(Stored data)
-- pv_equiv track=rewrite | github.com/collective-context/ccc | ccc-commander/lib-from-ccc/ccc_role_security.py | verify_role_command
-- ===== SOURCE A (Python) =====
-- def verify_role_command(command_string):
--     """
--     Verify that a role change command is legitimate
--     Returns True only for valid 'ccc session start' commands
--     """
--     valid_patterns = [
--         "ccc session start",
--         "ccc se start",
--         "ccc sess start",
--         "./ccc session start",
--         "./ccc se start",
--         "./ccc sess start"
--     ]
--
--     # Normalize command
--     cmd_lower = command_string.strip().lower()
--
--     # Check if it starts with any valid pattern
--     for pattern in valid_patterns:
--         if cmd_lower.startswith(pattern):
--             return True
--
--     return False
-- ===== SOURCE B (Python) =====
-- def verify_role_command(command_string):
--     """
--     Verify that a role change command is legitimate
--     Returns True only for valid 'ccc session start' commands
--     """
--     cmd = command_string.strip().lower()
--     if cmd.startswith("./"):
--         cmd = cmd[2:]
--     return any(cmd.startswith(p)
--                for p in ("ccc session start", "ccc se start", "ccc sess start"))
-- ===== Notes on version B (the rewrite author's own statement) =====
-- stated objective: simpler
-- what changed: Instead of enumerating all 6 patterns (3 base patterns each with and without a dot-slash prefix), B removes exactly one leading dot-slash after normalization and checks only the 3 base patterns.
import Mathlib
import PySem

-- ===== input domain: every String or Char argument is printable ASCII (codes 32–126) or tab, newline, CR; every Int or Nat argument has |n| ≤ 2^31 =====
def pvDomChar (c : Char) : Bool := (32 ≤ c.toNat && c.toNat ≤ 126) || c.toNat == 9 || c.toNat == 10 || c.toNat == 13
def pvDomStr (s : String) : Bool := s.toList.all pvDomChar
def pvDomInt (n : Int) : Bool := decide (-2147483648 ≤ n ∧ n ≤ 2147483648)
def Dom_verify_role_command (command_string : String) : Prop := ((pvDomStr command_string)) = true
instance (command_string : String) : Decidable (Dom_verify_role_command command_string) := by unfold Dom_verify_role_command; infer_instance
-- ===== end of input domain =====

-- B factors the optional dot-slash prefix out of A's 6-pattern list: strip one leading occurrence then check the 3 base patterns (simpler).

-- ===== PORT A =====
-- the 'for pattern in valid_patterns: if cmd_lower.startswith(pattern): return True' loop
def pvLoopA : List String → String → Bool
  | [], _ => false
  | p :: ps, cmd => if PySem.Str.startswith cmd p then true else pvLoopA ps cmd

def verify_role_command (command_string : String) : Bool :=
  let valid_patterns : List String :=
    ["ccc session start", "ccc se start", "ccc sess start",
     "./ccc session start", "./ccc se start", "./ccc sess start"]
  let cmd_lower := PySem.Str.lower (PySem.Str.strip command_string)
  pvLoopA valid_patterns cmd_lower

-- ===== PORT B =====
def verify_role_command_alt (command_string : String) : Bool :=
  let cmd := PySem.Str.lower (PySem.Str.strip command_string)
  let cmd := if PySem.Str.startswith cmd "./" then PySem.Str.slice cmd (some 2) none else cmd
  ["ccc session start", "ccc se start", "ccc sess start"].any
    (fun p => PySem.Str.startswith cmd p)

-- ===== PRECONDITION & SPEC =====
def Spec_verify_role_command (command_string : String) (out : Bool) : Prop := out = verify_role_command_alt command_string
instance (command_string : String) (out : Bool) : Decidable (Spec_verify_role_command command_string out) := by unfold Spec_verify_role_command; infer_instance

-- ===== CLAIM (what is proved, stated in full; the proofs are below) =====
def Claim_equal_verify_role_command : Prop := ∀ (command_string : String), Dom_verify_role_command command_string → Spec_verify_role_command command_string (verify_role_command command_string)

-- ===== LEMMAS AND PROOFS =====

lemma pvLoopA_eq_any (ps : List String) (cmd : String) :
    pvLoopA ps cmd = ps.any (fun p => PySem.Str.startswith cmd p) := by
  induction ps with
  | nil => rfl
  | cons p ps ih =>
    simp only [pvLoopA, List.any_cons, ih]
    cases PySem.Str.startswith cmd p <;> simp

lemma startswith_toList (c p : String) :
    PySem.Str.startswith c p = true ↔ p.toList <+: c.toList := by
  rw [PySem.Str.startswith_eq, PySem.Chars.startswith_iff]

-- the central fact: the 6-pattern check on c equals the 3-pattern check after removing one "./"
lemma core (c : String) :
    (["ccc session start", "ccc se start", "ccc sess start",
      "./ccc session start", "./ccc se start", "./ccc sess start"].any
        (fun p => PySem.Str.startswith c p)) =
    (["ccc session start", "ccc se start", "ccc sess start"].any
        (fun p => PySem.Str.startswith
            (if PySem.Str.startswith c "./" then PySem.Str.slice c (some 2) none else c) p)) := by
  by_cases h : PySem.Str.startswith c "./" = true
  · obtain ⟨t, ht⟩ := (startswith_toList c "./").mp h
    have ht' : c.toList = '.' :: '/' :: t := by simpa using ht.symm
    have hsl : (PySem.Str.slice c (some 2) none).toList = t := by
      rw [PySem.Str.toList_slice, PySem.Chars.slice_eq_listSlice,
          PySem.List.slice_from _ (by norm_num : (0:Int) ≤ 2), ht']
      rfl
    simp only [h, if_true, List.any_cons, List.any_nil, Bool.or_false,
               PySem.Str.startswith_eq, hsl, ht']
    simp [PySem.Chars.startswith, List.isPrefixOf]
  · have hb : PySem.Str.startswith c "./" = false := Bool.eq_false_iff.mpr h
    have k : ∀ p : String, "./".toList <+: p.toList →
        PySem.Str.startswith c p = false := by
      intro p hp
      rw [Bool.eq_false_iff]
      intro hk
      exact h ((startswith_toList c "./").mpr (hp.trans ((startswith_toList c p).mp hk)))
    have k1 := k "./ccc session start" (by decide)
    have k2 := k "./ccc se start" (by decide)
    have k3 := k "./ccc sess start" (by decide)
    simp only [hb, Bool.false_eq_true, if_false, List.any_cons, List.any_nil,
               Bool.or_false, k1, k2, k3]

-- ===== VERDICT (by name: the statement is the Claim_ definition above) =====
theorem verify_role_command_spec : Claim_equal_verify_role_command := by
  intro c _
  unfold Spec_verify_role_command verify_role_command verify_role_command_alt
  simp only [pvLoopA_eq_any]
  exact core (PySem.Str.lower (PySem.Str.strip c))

» Problem: Would you copy all lines in the records where the string "slash" appears?

» Task output:
-- what changed: Instead of enumerating all 6 patterns (3 base patterns each with and without a dot-slash prefix), B removes exactly one leading dot-slash after normalization and checks only the 3 base patterns.
-- B factors the optional dot-slash prefix out of A's 6-pattern list: strip one leading occurrence then check the 3 base patterns (simpler).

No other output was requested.